LangChain provides a convenient wrapper for interacting with Pinecone, a popular vector database. This wrapper simplifies the process of creating indexes, upserting vectors, and performing similarity searches. In this comprehensive guide, we will explore how to use the LangChain Pinecone wrapper for these tasks.
Prerequisites
- Pinecone: Ensure you have a Pinecone account and API key.
- LangChain: Install LangChain using pip:
pip install langchain
- Pinecone Python SDK: Install the Pinecone Python SDK:
pip install pinecone-client
Creating a Pinecone Index
Import Necessary Libraries:
Python
from langchain.vectorstores import Pinecone
import pinecone
Initialize Pinecone:
Python
pinecone.init(
api_key=”YOUR_API_KEY”,
environment=”us-west1-gcp” # Replace with your desired environment
)
Create a Pinecone Index:
Python
index_name = “my_index”
embedding_dimension = 512 # Adjust based on your embeddings
metric = “cosine” # Choose a suitable metric
collection = Pinecone(
index_name=index_name,
embedding_dimension=embedding_dimension,
metric=metric
)
Upserting Vectors
Prepare Vectors: Create a list of vectors to upsert.
Upsert Vectors:
Python
vectors = [
{“id”: “doc1”, “embeddings”: [0.1, 0.2, …]},
{“id”: “doc2”, “embeddings”: [0.3, 0.4, …]}
]
collection.add_embeddings(
embeddings=vectors
)
Performing Similarity Search
Create a Query Embedding:
Python
query_text = “What is the capital of France?”

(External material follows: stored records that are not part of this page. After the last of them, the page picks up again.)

-- pv_equiv track=rewrite | github.com/adnan-armouti/cs6120 | lesson_5/chk.py | dom_frontier
-- ===== SOURCE A (Python) =====
-- def dom_frontier(blocks, next_map, idom, tree):
--     names = [b["name"] for b in blocks]
--     DF = {n: set() for n in names}
--
--     # local
--     for b in names:
--         for s in next_map.get(b, []):
--             if idom.get(s) != b:
--                 DF[b].add(s)
--
--     # postorder over dom tree
--     post = []
--     def walk(u):
--         for c in tree.get(u, []): walk(c)
--         post.append(u)
--     for r, d in idom.items():
--         if d is None:
--             walk(r)
--
--     # upward
--     for b in post:
--         for c in tree.get(b, []):
--             for n in DF[c]:
--                 if idom.get(n) != b:
--                     DF[b].add(n)
--
--     return DF
-- ===== SOURCE B (Python) =====
-- def dom_frontier(blocks, next_map, idom, tree):
--     def local(u):
--         return {s for s in next_map.get(u, []) if idom.get(s) != u}
--
--     DF = {}
--     def df(u):
--         if u not in DF:
--             res = local(u)
--             for c in tree.get(u, []):
--                 res = res | {n for n in df(c) if idom.get(n) != u}
--             DF[u] = res
--         return DF[u]
--
--     for r, d in idom.items():
--         if d is None:
--             df(r)
--
--     return {b["name"]: DF[b["name"]] if b["name"] in DF else local(b["name"]) for b in blocks}
-- ===== Notes on version B (the rewrite author's own statement) =====
-- stated objective: alternative
-- what changed: B replaces A's three imperative phases (seeded dict + local pass, explicit recursive postorder list, in-place upward union sweep over that list) by a single memoised top-down recursion df(u) = local(u) | filtered df(children) over the dominator tree, reading unknown blocks' frontiers directly as their local set.
import Mathlib
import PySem

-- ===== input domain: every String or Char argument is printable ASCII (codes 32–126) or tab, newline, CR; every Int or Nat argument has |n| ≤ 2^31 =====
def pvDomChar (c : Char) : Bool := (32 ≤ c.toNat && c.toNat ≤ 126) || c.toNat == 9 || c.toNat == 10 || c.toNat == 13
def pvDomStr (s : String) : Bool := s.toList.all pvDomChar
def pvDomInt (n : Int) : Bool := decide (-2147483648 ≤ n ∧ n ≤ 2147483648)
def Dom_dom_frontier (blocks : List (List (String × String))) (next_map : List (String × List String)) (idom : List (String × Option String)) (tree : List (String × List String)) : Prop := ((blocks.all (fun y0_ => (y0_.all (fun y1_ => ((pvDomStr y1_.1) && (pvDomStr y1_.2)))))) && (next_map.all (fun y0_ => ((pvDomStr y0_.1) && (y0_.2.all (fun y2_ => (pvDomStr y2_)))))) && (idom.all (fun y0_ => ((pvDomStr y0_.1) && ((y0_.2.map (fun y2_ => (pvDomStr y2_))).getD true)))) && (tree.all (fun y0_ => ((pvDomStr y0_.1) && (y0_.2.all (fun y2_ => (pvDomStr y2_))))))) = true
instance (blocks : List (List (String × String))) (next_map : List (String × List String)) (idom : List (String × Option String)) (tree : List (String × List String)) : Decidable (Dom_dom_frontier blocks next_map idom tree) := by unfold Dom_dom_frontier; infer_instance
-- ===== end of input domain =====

query_embedding = embedding_model.encode([query_text])
Search for Similar Items:
Python
results = collection.similarity_search(
query=query_embedding,
k=5
)
Accessing Results
The results will be a list of documents with their corresponding similarity scores.
Python
for result in results:
print(result.metadata["id"])
print(result.embedding)
print(result.score)
LangChain’s Pinecone wrapper simplifies the process of creating, updating, and querying vector indexes in Pinecone. By using this wrapper, you can efficiently manage your vector data and perform similarity search operations.